# Task requirements
Report how many lines in the data include the string "pyRange", and add nothing else.

# Provided records
Segment Open

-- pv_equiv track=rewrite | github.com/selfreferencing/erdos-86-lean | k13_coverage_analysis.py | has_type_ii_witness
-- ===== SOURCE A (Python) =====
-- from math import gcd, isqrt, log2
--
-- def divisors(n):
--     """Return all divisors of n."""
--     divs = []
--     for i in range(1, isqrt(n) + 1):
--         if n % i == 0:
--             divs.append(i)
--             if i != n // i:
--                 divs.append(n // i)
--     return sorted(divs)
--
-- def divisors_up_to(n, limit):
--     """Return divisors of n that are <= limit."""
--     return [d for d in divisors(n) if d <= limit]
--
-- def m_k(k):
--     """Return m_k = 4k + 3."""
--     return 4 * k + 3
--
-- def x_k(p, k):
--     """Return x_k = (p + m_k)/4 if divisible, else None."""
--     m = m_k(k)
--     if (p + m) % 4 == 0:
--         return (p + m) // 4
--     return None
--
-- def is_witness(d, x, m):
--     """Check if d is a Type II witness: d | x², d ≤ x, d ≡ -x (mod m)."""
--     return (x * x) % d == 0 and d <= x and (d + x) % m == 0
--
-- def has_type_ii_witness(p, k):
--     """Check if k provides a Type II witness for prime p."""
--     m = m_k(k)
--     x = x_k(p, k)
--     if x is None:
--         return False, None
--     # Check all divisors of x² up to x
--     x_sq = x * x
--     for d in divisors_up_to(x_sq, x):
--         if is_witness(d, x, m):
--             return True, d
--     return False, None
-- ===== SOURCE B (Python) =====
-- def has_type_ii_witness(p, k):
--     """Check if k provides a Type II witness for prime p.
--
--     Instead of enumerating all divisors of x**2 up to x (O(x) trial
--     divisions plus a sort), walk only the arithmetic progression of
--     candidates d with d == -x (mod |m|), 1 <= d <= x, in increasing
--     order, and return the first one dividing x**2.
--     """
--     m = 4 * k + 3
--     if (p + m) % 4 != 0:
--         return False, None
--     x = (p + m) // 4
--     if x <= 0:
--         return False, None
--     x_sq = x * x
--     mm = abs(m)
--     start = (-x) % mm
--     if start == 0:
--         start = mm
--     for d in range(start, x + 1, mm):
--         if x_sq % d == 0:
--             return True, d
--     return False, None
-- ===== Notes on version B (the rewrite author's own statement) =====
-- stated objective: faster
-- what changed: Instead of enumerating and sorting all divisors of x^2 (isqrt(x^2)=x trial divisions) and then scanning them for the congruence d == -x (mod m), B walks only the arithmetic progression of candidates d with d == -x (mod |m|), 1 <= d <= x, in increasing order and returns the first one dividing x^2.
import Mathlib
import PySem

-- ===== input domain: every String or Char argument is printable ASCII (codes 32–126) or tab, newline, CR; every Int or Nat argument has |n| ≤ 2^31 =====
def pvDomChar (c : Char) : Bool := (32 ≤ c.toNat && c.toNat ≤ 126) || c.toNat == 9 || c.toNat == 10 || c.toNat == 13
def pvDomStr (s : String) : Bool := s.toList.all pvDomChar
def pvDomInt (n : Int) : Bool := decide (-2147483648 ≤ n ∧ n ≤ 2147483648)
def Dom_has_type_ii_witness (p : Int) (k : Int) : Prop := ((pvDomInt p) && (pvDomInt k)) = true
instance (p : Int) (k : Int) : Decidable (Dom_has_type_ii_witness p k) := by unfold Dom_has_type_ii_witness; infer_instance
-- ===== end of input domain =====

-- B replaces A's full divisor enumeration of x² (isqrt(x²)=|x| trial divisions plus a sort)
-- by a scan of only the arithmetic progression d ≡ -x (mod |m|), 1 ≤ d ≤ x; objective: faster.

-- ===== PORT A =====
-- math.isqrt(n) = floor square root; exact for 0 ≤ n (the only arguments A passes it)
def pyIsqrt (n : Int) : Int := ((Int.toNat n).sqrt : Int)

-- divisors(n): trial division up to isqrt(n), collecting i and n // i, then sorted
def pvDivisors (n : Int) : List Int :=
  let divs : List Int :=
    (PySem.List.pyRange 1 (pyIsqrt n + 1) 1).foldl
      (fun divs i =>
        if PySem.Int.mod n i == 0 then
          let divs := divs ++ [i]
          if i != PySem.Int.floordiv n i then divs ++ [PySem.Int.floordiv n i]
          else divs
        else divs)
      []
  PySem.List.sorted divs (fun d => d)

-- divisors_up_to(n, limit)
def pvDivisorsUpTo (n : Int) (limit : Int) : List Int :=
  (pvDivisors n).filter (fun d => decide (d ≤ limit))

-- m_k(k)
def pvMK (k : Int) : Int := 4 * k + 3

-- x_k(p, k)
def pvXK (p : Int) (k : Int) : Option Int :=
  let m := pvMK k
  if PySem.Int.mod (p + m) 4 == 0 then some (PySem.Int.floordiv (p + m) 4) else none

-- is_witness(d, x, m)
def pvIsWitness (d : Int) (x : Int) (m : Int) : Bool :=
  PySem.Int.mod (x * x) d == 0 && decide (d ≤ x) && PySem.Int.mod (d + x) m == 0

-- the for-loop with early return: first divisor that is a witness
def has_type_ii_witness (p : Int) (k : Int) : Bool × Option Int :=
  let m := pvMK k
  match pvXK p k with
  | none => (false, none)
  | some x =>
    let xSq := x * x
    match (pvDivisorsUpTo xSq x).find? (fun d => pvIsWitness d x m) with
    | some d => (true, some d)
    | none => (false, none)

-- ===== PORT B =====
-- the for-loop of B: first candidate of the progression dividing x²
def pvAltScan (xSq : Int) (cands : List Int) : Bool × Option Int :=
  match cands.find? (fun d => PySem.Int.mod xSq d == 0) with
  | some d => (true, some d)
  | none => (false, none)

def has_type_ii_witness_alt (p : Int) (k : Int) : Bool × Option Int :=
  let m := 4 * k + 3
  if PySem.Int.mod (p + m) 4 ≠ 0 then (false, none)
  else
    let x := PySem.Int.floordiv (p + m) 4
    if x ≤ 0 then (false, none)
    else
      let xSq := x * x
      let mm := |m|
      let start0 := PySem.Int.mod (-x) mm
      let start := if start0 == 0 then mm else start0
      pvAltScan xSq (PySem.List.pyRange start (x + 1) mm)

Segment Closed
Segment Open

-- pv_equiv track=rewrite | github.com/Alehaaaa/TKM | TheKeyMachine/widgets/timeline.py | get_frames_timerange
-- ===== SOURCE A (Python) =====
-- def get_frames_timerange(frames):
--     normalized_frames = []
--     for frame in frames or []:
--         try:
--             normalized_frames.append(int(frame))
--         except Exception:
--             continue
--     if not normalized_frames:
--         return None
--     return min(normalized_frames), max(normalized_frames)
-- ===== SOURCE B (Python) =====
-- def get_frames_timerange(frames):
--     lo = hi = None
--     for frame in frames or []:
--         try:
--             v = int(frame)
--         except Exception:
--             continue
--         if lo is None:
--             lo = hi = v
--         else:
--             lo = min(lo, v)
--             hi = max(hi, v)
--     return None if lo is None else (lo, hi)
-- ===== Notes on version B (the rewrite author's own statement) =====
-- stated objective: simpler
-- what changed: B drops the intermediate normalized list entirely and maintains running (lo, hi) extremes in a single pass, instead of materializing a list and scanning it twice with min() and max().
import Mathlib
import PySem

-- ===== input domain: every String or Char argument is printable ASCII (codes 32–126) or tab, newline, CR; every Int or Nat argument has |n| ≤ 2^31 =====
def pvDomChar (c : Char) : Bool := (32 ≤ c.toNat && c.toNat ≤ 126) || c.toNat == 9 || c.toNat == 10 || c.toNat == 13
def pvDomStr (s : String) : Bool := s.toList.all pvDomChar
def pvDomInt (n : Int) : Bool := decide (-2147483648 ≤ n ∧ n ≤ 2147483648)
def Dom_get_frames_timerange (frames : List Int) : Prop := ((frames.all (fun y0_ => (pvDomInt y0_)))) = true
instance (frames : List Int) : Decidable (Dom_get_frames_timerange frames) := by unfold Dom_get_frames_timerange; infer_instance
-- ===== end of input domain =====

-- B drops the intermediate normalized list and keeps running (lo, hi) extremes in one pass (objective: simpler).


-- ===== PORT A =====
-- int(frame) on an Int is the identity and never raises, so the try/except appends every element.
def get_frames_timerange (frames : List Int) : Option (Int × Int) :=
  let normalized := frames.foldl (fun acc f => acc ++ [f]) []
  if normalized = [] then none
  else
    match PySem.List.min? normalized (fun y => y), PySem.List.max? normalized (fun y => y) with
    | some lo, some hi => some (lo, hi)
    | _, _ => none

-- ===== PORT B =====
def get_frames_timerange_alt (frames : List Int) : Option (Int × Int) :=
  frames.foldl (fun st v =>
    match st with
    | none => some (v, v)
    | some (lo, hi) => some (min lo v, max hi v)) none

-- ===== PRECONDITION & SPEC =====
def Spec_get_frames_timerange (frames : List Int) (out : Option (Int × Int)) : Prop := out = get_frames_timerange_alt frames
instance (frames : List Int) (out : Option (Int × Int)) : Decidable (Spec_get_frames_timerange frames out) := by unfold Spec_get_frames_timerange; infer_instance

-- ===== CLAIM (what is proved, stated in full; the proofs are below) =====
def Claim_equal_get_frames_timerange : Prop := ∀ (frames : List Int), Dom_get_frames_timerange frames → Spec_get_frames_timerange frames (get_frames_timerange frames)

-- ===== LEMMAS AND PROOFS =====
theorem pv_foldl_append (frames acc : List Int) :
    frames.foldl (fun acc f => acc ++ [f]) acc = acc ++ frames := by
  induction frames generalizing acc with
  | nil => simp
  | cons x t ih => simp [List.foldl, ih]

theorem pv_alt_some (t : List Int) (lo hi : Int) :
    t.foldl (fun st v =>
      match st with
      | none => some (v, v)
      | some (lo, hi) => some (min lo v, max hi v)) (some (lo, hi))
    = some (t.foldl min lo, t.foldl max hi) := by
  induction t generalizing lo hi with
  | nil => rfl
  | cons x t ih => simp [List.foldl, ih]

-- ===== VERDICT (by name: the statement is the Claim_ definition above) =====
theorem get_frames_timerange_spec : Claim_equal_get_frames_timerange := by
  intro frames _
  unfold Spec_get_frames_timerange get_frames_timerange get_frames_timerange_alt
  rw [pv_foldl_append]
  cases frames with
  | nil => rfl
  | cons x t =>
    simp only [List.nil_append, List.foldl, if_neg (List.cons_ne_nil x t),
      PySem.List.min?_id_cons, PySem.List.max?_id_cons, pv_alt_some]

Segment Closed

# Exercise result
2